Dataset records:

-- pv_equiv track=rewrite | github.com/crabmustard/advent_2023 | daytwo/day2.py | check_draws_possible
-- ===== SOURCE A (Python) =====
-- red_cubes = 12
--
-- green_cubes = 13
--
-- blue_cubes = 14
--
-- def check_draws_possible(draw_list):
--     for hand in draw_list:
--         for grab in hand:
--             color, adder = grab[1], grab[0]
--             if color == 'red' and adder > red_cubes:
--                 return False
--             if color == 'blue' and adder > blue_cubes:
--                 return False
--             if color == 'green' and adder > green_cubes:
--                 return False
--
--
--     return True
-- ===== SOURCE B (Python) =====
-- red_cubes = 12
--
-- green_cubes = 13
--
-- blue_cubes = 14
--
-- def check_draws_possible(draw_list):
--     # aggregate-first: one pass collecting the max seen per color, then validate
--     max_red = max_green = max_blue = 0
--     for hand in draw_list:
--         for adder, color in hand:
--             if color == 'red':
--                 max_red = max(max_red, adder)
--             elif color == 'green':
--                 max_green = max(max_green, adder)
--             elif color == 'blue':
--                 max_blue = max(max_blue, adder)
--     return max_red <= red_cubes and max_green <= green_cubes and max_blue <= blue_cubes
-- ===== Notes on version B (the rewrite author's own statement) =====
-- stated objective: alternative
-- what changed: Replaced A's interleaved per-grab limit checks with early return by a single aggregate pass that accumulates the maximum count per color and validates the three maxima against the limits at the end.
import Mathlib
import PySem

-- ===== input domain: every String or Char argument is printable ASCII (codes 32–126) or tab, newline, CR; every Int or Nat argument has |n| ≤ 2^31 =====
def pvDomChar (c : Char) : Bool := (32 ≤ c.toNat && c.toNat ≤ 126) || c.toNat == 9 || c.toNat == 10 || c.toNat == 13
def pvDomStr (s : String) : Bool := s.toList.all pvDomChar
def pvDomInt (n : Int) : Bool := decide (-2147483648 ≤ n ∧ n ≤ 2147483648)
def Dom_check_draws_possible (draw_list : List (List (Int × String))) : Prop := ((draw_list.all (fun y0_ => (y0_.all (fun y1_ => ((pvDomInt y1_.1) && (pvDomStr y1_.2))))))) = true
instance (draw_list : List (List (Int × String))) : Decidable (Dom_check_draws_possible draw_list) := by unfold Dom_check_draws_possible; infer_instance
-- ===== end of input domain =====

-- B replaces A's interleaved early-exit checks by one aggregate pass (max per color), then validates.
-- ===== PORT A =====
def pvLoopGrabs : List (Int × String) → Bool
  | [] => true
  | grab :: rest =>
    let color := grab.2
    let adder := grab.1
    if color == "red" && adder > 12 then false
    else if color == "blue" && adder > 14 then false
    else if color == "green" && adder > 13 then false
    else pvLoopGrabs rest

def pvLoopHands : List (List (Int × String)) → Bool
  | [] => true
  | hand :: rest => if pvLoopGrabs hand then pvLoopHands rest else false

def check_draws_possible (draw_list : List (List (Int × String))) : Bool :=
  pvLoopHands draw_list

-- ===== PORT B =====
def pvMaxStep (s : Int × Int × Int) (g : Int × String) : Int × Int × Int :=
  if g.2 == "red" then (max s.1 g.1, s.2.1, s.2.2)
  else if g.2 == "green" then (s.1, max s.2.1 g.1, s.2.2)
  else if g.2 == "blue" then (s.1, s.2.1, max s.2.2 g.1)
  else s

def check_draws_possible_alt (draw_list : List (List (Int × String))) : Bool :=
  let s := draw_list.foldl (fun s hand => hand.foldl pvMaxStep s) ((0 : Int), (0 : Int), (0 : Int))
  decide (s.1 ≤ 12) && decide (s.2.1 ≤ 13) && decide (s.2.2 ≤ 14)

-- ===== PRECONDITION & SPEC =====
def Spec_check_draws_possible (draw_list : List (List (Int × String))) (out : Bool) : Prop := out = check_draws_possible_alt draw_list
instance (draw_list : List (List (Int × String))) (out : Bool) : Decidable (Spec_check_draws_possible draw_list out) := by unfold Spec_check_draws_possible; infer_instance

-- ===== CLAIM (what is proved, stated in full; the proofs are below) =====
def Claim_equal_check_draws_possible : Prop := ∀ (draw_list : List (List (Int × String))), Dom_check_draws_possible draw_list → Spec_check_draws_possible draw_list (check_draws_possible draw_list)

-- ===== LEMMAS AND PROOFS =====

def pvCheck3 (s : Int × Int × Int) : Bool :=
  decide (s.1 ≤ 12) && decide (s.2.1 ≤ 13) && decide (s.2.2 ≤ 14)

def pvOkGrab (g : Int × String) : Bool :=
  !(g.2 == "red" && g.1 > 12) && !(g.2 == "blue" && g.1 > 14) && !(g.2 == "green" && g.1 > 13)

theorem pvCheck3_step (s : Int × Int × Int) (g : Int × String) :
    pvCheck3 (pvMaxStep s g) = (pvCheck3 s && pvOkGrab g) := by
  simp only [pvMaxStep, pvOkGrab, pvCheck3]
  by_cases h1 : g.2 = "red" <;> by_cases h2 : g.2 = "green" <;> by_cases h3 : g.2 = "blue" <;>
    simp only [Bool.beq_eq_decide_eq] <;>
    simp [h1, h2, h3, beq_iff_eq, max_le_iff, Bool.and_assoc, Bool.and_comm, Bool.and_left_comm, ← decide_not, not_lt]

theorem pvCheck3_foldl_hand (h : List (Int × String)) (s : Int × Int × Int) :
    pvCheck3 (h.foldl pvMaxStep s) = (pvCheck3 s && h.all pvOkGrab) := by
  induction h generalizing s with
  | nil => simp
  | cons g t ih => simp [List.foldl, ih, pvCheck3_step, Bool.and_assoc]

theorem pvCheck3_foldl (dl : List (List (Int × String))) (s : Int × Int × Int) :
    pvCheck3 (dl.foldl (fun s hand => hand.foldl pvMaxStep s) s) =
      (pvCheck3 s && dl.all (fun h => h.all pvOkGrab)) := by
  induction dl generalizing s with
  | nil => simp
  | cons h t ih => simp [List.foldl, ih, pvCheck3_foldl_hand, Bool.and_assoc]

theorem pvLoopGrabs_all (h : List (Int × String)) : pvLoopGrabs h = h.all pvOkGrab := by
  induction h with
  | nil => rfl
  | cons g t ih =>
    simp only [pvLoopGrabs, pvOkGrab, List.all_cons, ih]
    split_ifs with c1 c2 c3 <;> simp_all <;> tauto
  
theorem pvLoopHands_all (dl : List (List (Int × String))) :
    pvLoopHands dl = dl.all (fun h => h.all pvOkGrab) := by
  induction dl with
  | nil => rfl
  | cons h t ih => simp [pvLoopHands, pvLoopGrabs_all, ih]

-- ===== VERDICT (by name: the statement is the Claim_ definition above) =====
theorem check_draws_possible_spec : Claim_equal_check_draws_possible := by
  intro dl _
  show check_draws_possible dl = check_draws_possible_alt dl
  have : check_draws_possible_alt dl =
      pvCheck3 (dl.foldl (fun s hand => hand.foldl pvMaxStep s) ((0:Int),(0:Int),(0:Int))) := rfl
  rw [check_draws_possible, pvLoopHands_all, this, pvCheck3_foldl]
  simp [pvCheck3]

Your task:
Whenever a line of the records holds the string "pvOkGrab", pick it out and copy it.

Task solution:
def pvOkGrab (g : Int × String) : Bool :=
    pvCheck3 (pvMaxStep s g) = (pvCheck3 s && pvOkGrab g) := by
  simp only [pvMaxStep, pvOkGrab, pvCheck3]
    pvCheck3 (h.foldl pvMaxStep s) = (pvCheck3 s && h.all pvOkGrab) := by
      (pvCheck3 s && dl.all (fun h => h.all pvOkGrab)) := by
theorem pvLoopGrabs_all (h : List (Int × String)) : pvLoopGrabs h = h.all pvOkGrab := by
    simp only [pvLoopGrabs, pvOkGrab, List.all_cons, ih]
    pvLoopHands dl = dl.all (fun h => h.all pvOkGrab) := by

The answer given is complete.